Merkel took over the EU presidency on January 1 as the bloc expanded from 25 to 27 members, just as she took the helm of the Group of Eight (G8) countries.
Both have given the 52-year-old Chancellor the chance to stride the world's stage - and she is putting on a show that is surprising many in Europe with its snap and confidence.
In a speech to the European Parliament in Strasbourg yesterday, Merkel stood defiantly by a controversial plan to overhaul the EU's institutions.
Merkel threw her country's weight behind the charter, even though many consider the scheme dead. It has already been rejected by France and the Netherlands and would be defeated in Britain if put to the vote today.
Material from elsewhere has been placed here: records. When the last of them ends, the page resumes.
-- pv_equiv track=rewrite | github.com/tquintas/concelhodiario | doomsday.py | doomsday
-- ===== SOURCE A (Python) =====
-- def isLeapYear(y):
--     """Check if the given year is a leap year or not"""
--     if (y%4==0 and y%100!=0) or y%400==0:
--         return True
--     else:
--         return False
--
-- def doomsday(y):
--     """Return the name of the doomsday"""
--     doomsday.doom={1:3,2:28,3:14,4:4,6:6,7:4,8:8,10:10,12:12}
--     if isLeapYear(y):
--         doomsday.doom[1]=4
--         doomsday.doom[2]=29
--     anchor=[2,0,5,3]
--     cent=(y//400)%4
--     anchor_day=anchor[cent]
--     diff=y-cent*100
--     leap=0
--     for year in range(cent*100+1,y+1):
--         if isLeapYear(year):
--             leap+=1
--     dday=(anchor_day+diff+leap)%7
--     doomsday.day={(doomsday.doom.get(n),n):dday for n in doomsday.doom}
--     return dday
-- ===== SOURCE B (Python) =====
-- def _leaps_upto(n):
--     """Number of leap years k with 1 <= k <= n (floor formula; exact for negative n too)."""
--     return n // 4 - n // 100 + n // 400
--
-- def doomsday(y):
--     """Return the name of the doomsday"""
--     cent = (y // 400) % 4
--     anchor_day = (2, 0, 5, 3)[cent]
--     m = cent * 100
--     leap = _leaps_upto(y) - _leaps_upto(m) if y > m else 0
--     return (anchor_day + (y - m) + leap) % 7
-- ===== Notes on version B (the rewrite author's own statement) =====
-- stated objective: faster
-- what changed: Replaces the O(y) per-year leap-year counting loop with the closed-form floor formula n//4 - n//100 + n//400, making the whole function O(1); the write-only doomsday.doom/doomsday.day function attributes (which never affect the return value) are dropped.
import Mathlib
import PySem

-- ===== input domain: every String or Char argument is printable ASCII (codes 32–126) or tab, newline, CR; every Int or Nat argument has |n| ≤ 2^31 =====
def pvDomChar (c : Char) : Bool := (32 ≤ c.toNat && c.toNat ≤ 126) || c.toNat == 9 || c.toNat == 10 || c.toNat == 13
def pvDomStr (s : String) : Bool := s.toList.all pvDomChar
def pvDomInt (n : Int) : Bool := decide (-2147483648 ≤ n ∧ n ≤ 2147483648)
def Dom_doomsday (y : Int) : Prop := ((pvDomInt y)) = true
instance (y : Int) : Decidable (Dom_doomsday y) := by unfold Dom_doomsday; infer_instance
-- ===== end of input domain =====

-- B replaces A's O(y) per-year leap-counting loop with the closed-form floor formula (O(1)).
-- A's function attributes doomsday.doom / doomsday.day are write-only side state that never
-- affects the return value; the equivalence proved here is about the RETURN value only
-- (the attribute dicts are ported as unused lets / omitted).

-- ===== PORT A =====
def isLeapYear (y : Int) : Bool :=
  if (PySem.Int.mod y 4 == 0 && !(PySem.Int.mod y 100 == 0)) || PySem.Int.mod y 400 == 0 then
    true
  else
    false

def doomsday (y : Int) : Int :=
  -- doomsday.doom: write-only attribute dict, kept as an unused let
  let _doom : PySem.Dict Int Int :=
    PySem.Dict.ofList [(1,3),(2,28),(3,14),(4,4),(6,6),(7,4),(8,8),(10,10),(12,12)]
  let _doom := if isLeapYear y then (_doom.insert 1 4).insert 2 29 else _doom
  let anchor : List Int := [2,0,5,3]
  let cent := PySem.Int.mod (PySem.Int.floordiv y 400) 4
  let anchor_day := PySem.List.pyGetD anchor cent 0   -- cent ∈ [0,3], so anchor[cent] never raises
  let diff := y - cent * 100
  let leap := (PySem.List.pyRange (cent * 100 + 1) (y + 1) 1).foldl
    (fun leap year => if isLeapYear year then leap + 1 else leap) 0
  let dday := PySem.Int.mod (anchor_day + diff + leap) 7
  -- doomsday.day: write-only attribute dict built from _doom and dday; never read, omitted
  dday

-- ===== PORT B =====
def leapsUpto (n : Int) : Int :=
  PySem.Int.floordiv n 4 - PySem.Int.floordiv n 100 + PySem.Int.floordiv n 400

def doomsday_alt (y : Int) : Int :=
  let cent := PySem.Int.mod (PySem.Int.floordiv y 400) 4
  let anchor_day := PySem.List.pyGetD [2,0,5,3] cent 0
  let m := cent * 100
  let leap := if y > m then leapsUpto y - leapsUpto m else 0
  PySem.Int.mod (anchor_day + (y - m) + leap) 7

-- ===== PRECONDITION & SPEC =====
def Spec_doomsday (y : Int) (out : Int) : Prop := out = doomsday_alt y
instance (y : Int) (out : Int) : Decidable (Spec_doomsday y out) := by unfold Spec_doomsday; infer_instance

-- ===== CLAIM (what is proved, stated in full; the proofs are below) =====
def Claim_equal_doomsday : Prop := ∀ (y : Int), Dom_doomsday y → Spec_doomsday y (doomsday y)

-- ===== LEMMAS AND PROOFS =====

-- one step of the closed form: crossing year y adds 1 exactly when y is a leap year
lemma leapsUpto_step (y : Int) :
    leapsUpto y - leapsUpto (y - 1) = (if isLeapYear y then 1 else 0) := by
  have hiff : isLeapYear y = true ↔ ((y % 4 = 0 ∧ y % 100 ≠ 0) ∨ y % 400 = 0) := by
    simp [isLeapYear,
      PySem.Int.mod_eq_emod_of_pos (a := y) (by norm_num : (0:Int) < 4),
      PySem.Int.mod_eq_emod_of_pos (a := y) (by norm_num : (0:Int) < 100),
      PySem.Int.mod_eq_emod_of_pos (a := y) (by norm_num : (0:Int) < 400)]
  simp only [leapsUpto,
    PySem.Int.floordiv_eq_ediv_of_pos (a := y) (by norm_num : (0:Int) < 4),
    PySem.Int.floordiv_eq_ediv_of_pos (a := y) (by norm_num : (0:Int) < 100),
    PySem.Int.floordiv_eq_ediv_of_pos (a := y) (by norm_num : (0:Int) < 400),
    PySem.Int.floordiv_eq_ediv_of_pos (a := y - 1) (by norm_num : (0:Int) < 4),
    PySem.Int.floordiv_eq_ediv_of_pos (a := y - 1) (by norm_num : (0:Int) < 100),
    PySem.Int.floordiv_eq_ediv_of_pos (a := y - 1) (by norm_num : (0:Int) < 400)]
  by_cases h : ((y % 4 = 0 ∧ y % 100 ≠ 0) ∨ y % 400 = 0)
  · rw [if_pos (hiff.mpr h)]
    omega
  · rw [if_neg (fun hh => h (hiff.mp hh))]
    push_neg at h
    omega

-- A's loop over range(m+1, y+1) counts exactly leapsUpto y - leapsUpto m
lemma count_eq (m : Int) : ∀ (n : Nat) (y : Int), y = m + n →
    (PySem.List.pyRange (m + 1) (y + 1) 1).foldl
      (fun leap year => if isLeapYear year then leap + 1 else leap) 0
      = leapsUpto y - leapsUpto m := by
  intro n
  induction n with
  | zero =>
    intro y hy
    have hym : y = m := by push_cast at hy; omega
    subst hym
    rw [PySem.List.pyRange_one_eq_nil (by omega)]
    simp
  | succ k ih =>
    intro y hy
    rw [PySem.List.pyRange_one_succ_right (by push_cast at hy; omega), List.foldl_append]
    have h1 : PySem.List.pyRange (m + 1) y 1 = PySem.List.pyRange (m + 1) ((y - 1) + 1) 1 := by
      norm_num
    rw [h1, ih (y - 1) (by push_cast at hy ⊢; omega)]
    simp only [List.foldl_cons, List.foldl_nil]
    have := leapsUpto_step y
    split_ifs with hl <;> simp [hl] at this <;> omega

-- ===== VERDICT (by name: the statement is the Claim_ definition above) =====
theorem doomsday_spec : Claim_equal_doomsday := by
  intro y _
  unfold Spec_doomsday doomsday doomsday_alt
  simp only []
  set cent := PySem.Int.mod (PySem.Int.floordiv y 400) 4 with hcent
  by_cases h : y > cent * 100
  · rw [if_pos h, count_eq (cent * 100) (y - cent * 100).toNat y (by omega)]
  · rw [if_neg h, PySem.List.pyRange_one_eq_nil (by omega)]
    simp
Merkel said she would push for consensus by July on what to do with the troubled project and set the goal of "early 2009" for settling the outcome of that debate.
Without an agreement on an EU constitution, the half-billion people of Europe face decision-making gridlock, she warned.
"Failure would be a historic mistake," Merkel said sternly. "The rules that we have today are such that with them, the European Union cannot enlarge further and indeed struggles to function as it is. We need to overcome this situation and ... we need a clearer demarcation of the functions of Europe and the member states."
After her speech, Merkel jetted to Berlin where she had scheduled a briefing from US Secretary of State Condoleezza Rice, who chose Germany for her first stop after a six-country tour of the Middle East.
In a trip to Washington this month, Merkel pledged to beef up transatlantic ties in Nato and lobbied the US to cut its greenhouse gases.
She found a responsive ear in Bush, clearly at ease with a conservative German leader after Gerhard Schroeder, a Social Democrat, whose opposition to the Iraq war left the two men barely on speaking terms.
On Russia, Merkel has broken the cosy ties Schroeder had with Putin.
"At last!" wrote Germany's top business daily, Handelsblatt, in tribute to Merkel. "The Chancellor is adopting a new tone towards the Kremlin and it sounds rather like a liberation."
Merkel's rise to the top has surprised many. Dumpy and mousy-haired, described by former Chancellor Helmut Kohl as "the girl", Merkel took office only 14 months ago at the helm of a left-right coalition that seemed doomed to early collapse.
But good judgment and good luck have been with her. Against the odds, Germany's first female Chancellor - and its first from the former Communist east of the country - has pushed through a painful reform programme.
The country once derided as "the sick man of Europe" had annual growth of 2.5 per cent last year, the highest in six years; its public deficit was slashed by a third; unemployment, 11.7 per cent in 2005, fell to 10.8 per cent; and its trade surplus was the highest since unification in 1990.
This has left Merkel as the only strong leader in the "Big Four" European countries, just as Bush enters the twilight years of his presidency, his power crimped by the Democrats' control over Congress. In Britain and France, Prime Minister Tony Blair and President Jacques Chirac are lame ducks, while Italian premier Romano Prodi is struggling with a fractious coalition about domestic reforms.
"Europe is begging for leadership. And Merkel looks like the only one who can provide it," said Katinka Barysch of the Centre for European Reform, a London thinktank.
Despite this, Barysch said, Merkel's star turn was laden with the risks of her highly ambitious EU agenda and the potential for squabbles within her coalition.
TOUGH TALK
Fear of failure
German Chancellor Angela Merkel took over the European Union presidency on January 1. She has warned Europe it faces a "historic failure" if it does not revive the deadlocked European constitution.
World view
Merkel also committed herself to progress on energy security and climate change, a global trade deal, a new partnership agreement with Russia, and greater peace efforts for the Middle East.
Courting US
She has also pushed closer co-operation with the United States, including freer trade, saying it was "in the highest interests of Europe".